In this case, the pericardial and pleural punctures and drainages performed on the pediatric patient were guided by ultrasound, with the puncture sites and trajectories strategically placed away from the root of the ascending aorta within the mediastinum. The extracted fluid was brownish-red effusion, not fresh red blood, effectively ruling out the possibility of iatrogenic injury. Additionally, the absence of a history of cardiac surgery in the child and the identification of Staphylococcus aureus in the pericardial fluid suggest that bacteremia or infective pericardial effusion is the most likely pathogenesis leading to the mycotic pseudoaneurysm of the ascending aorta.

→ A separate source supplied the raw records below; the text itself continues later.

-- pv_equiv track=rewrite | github.com/phbui/persona | persona/src/game/player/validator.py | format_mental_state_change
-- ===== SOURCE A (Python) =====
-- def format_mental_state_change(prev_mental_state: dict, curr_mental_state: dict) -> str:
--     output_lines = []
--
--     for state in curr_mental_state:
--         prev_value = prev_mental_state.get(state, 0)
--         curr_value = curr_mental_state[state]
--         delta = curr_value - prev_value
--
--         if delta >= 80:
--             descriptor = "exceptionally improved"
--         elif delta >= 60:
--             descriptor = "tremendously improved"
--         elif delta >= 40:
--             descriptor = "dramatically improved"
--         elif delta >= 20:
--             descriptor = "significantly improved"
--         elif delta >= 10:
--             descriptor = "moderately improved"
--         elif delta > 0:
--             descriptor = "slightly improved"
--         elif delta == 0:
--             descriptor = "remained unchanged"
--         elif delta > -10:
--             descriptor = "slightly declined"
--         elif delta > -20:
--             descriptor = "moderately declined"
--         elif delta > -40:
--             descriptor = "significantly declined"
--         elif delta > -60:
--             descriptor = "dramatically declined"
--         elif delta > -80:
--             descriptor = "tremendously declined"
--         else:
--             descriptor = "exceptionally declined"
--
--         output_lines.append(f"My mental state for {state} has {descriptor} (change: {delta}).")
--
--     return " ".join(output_lines)
-- ===== SOURCE B (Python) =====
-- ADVERB_LADDER = ((80, "exceptionally"), (60, "tremendously"), (40, "dramatically"),
--                  (20, "significantly"), (10, "moderately"))
--
--
-- def describe_delta(delta: int) -> str:
--     if delta == 0:
--         return "remained unchanged"
--     mag = abs(delta)
--     adverb = "slightly"
--     for bound, word in ADVERB_LADDER:
--         if mag >= bound:
--             adverb = word
--             break
--     direction = "improved" if delta > 0 else "declined"
--     return f"{adverb} {direction}"
--
--
-- def format_mental_state_change(prev_mental_state: dict, curr_mental_state: dict) -> str:
--     return " ".join(
--         f"My mental state for {state} has "
--         f"{describe_delta(curr - prev_mental_state.get(state, 0))} "
--         f"(change: {curr - prev_mental_state.get(state, 0)})."
--         for state, curr in curr_mental_state.items()
--     )
-- ===== Notes on version B (the rewrite author's own statement) =====
-- stated objective: simpler
-- what changed: The two mirrored 6-branch sign cascades are replaced by one magnitude ladder (a single table scanned once on abs(delta)) plus a separate sign decision, and the explicit accumulator loop becomes a join over a generator.
import Mathlib
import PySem

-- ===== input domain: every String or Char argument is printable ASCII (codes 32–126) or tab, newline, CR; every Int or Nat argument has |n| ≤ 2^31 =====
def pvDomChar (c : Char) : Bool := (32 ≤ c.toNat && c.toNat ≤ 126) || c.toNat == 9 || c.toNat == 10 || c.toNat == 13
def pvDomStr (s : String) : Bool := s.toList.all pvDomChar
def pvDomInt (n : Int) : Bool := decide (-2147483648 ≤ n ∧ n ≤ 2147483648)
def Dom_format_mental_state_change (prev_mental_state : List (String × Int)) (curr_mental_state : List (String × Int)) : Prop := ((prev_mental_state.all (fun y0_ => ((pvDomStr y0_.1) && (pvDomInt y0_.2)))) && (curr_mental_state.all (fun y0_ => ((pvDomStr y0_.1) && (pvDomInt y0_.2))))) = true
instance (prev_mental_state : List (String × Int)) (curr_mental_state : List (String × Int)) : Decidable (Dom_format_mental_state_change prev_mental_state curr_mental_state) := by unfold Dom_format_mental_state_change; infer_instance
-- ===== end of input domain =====

-- B factors A's two mirrored sign cascades into one magnitude ladder plus a sign decision (objective: simpler).


-- ===== PORT A =====
def format_mental_state_change (prev_mental_state : List (String × Int)) (curr_mental_state : List (String × Int)) : String :=
  let output_lines : List String :=
    curr_mental_state.foldl (fun output_lines p =>
      let state := p.1
      let prev_value := PySem.Dict.getD (PySem.Dict.mk prev_mental_state) state 0
      let curr_value := p.2
      let delta := curr_value - prev_value
      let descriptor :=
        if delta ≥ 80 then "exceptionally improved"
        else if delta ≥ 60 then "tremendously improved"
        else if delta ≥ 40 then "dramatically improved"
        else if delta ≥ 20 then "significantly improved"
        else if delta ≥ 10 then "moderately improved"
        else if delta > 0 then "slightly improved"
        else if delta = 0 then "remained unchanged"
        else if delta > -10 then "slightly declined"
        else if delta > -20 then "moderately declined"
        else if delta > -40 then "significantly declined"
        else if delta > -60 then "dramatically declined"
        else if delta > -80 then "tremendously declined"
        else "exceptionally declined"
      output_lines ++ ["My mental state for " ++ state ++ " has " ++ descriptor ++
                       " (change: " ++ PySem.Int.toStr delta ++ ")."]) []
  PySem.Str.join " " output_lines

-- ===== PORT B =====
def pvAdverbLadder : List (Int × String) :=
  [(80, "exceptionally"), (60, "tremendously"), (40, "dramatically"),
   (20, "significantly"), (10, "moderately")]

-- first ladder entry whose bound is ≤ mag; default "slightly" (B's for-with-break)
def pvPickAdverb (ladder : List (Int × String)) (mag : Int) : String :=
  match ladder with
  | [] => "slightly"
  | (bound, word) :: rest => if mag ≥ bound then word else pvPickAdverb rest mag

def describe_delta (delta : Int) : String :=
  if delta = 0 then "remained unchanged"
  else
    let mag : Int := (delta.natAbs : Int)
    let adverb := pvPickAdverb pvAdverbLadder mag
    let direction := if delta > 0 then "improved" else "declined"
    adverb ++ " " ++ direction

def format_mental_state_change_alt (prev_mental_state : List (String × Int)) (curr_mental_state : List (String × Int)) : String :=
  PySem.Str.join " " (curr_mental_state.map (fun p =>
    "My mental state for " ++ p.1 ++ " has " ++
    describe_delta (p.2 - PySem.Dict.getD (PySem.Dict.mk prev_mental_state) p.1 0) ++
    " (change: " ++ PySem.Int.toStr (p.2 - PySem.Dict.getD (PySem.Dict.mk prev_mental_state) p.1 0) ++ ")."))

-- ===== PRECONDITION & SPEC =====
def Spec_format_mental_state_change (prev_mental_state : List (String × Int)) (curr_mental_state : List (String × Int)) (out : String) : Prop := out = format_mental_state_change_alt prev_mental_state curr_mental_state
instance (prev_mental_state : List (String × Int)) (curr_mental_state : List (String × Int)) (out : String) : Decidable (Spec_format_mental_state_change prev_mental_state curr_mental_state out) := by unfold Spec_format_mental_state_change; infer_instance

-- ===== CLAIM (what is proved, stated in full; the proofs are below) =====
def Claim_equal_format_mental_state_change : Prop := ∀ (prev_mental_state : List (String × Int)) (curr_mental_state : List (String × Int)), Dom_format_mental_state_change prev_mental_state curr_mental_state → Spec_format_mental_state_change prev_mental_state curr_mental_state (format_mental_state_change prev_mental_state curr_mental_state)

-- ===== LEMMAS AND PROOFS =====

-- A's 13-way cascade equals B's magnitude ladder + sign decision.
set_option maxHeartbeats 1000000 in
lemma descriptor_eq (delta : Int) :
    (if delta ≥ 80 then "exceptionally improved"
     else if delta ≥ 60 then "tremendously improved"
     else if delta ≥ 40 then "dramatically improved"
     else if delta ≥ 20 then "significantly improved"
     else if delta ≥ 10 then "moderately improved"
     else if delta > 0 then "slightly improved"
     else if delta = 0 then "remained unchanged"
     else if delta > -10 then "slightly declined"
     else if delta > -20 then "moderately declined"
     else if delta > -40 then "significantly declined"
     else if delta > -60 then "dramatically declined"
     else if delta > -80 then "tremendously declined"
     else "exceptionally declined") = describe_delta delta := by
  simp only [describe_delta, pvAdverbLadder, pvPickAdverb]
  split_ifs <;> first | rfl | omega

lemma foldl_append_map {α β : Type} (f : α → β) :
    ∀ (l : List α) (acc : List β),
      l.foldl (fun a x => a ++ [f x]) acc = acc ++ l.map f := by
  intro l
  induction l with
  | nil => intro acc; simp
  | cons x xs ih => intro acc; simp [List.foldl, ih]

-- ===== VERDICT (by name: the statement is the Claim_ definition above) =====
theorem format_mental_state_change_spec : Claim_equal_format_mental_state_change := by
  intro prev curr _
  unfold Spec_format_mental_state_change format_mental_state_change format_mental_state_change_alt
  rw [foldl_append_map]
  simp only [List.nil_append]
  congr 1
  apply List.map_congr_left
  intro p _
  rw [descriptor_eq]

Fever, an elevated white blood cell count, an elevated ESR, and CRP are the most frequent clinical manifestations of pseudoaneurysms.⁵ Rheumatic fever can present with similar cardiac inflammation and laboratory findings, but it often also shows signs of involvement in other systems, such as migratory polyarthritis, subcutaneous nodules, erythema marginatum, and chorea. Since the clinical symptoms and laboratory tests of infective pseudoaneurysms are nonspecific, diagnosis primarily relies on imaging studies.

Standard imaging characteristics of mycotic pseudoaneurysm of the ascending aorta include a discontinuity in the aortic wall, a penetrating aortic ulcer, and a round or ovoid aneurysmal mass outside the aortic lumen, which is usually solitary and communicates with the ascending aorta via an identifiable opening. Additionally, the opening is frequently small and located on the anterior lateral wall of the ascending aorta, and the aneurysmal sac is frequently accompanied by a circular or irregular mural thrombus. Digital subtraction angiography (DSA) is effective in distinguishing between true and false aneurysms, and it can help determine the size and origin of the aneurysm. However, it is more intrusive. Computed tomography angiography (CTA) is the most common method for preoperative evaluation and postoperative follow-up as it can accurately assess the size, morphology, presence of mural thrombus, and adjacent relationship with surrounding tissues for true and false aneurysms.⁶ However, neither technique is appropriate for patients with iodine contrast allergy, renal insufficiency, or radiation exposure concerns. Magnetic resonance imaging (MRI) allows for clear visualization of soft tissue structures and evaluation of the relationship between pseudoaneurysms and surrounding tissues, but it requires a longer examination time and has equipment limitations. Ultrasound offers real-time, noninvasive, inexpensive, and radiation-free benefits and can sensitively detect blood flow between the aneurysmal sac and ascending aorta. It can also differentiate between abscesses, cysts, and tumors, but its capabilities are limited by the acoustic window.⁷ DSA, CT, MRI, and ultrasound all have their respective advantages and disadvantages when diagnosing and assessing mycotic pseudoaneurysm of the ascending aorta. In clinical practice, the most appropriate examination method should be selected based on the specific condition of the patient and equipment availability. In this case, the patient was a child, and as there were no acoustic window restrictions, ultrasound was the method of choice for the imaging diagnosis. Its convenience and cost-effectiveness also made it the primary imaging tool for follow-up in this patient.

Conclusion

Mycotic pseudoaneurysm of the ascending aorta can be diagnosed in patients through various imaging modalities. For pediatric patients, ultrasound is the preferred diagnostic method for mycotic pseudoaneurysm of the ascending aorta.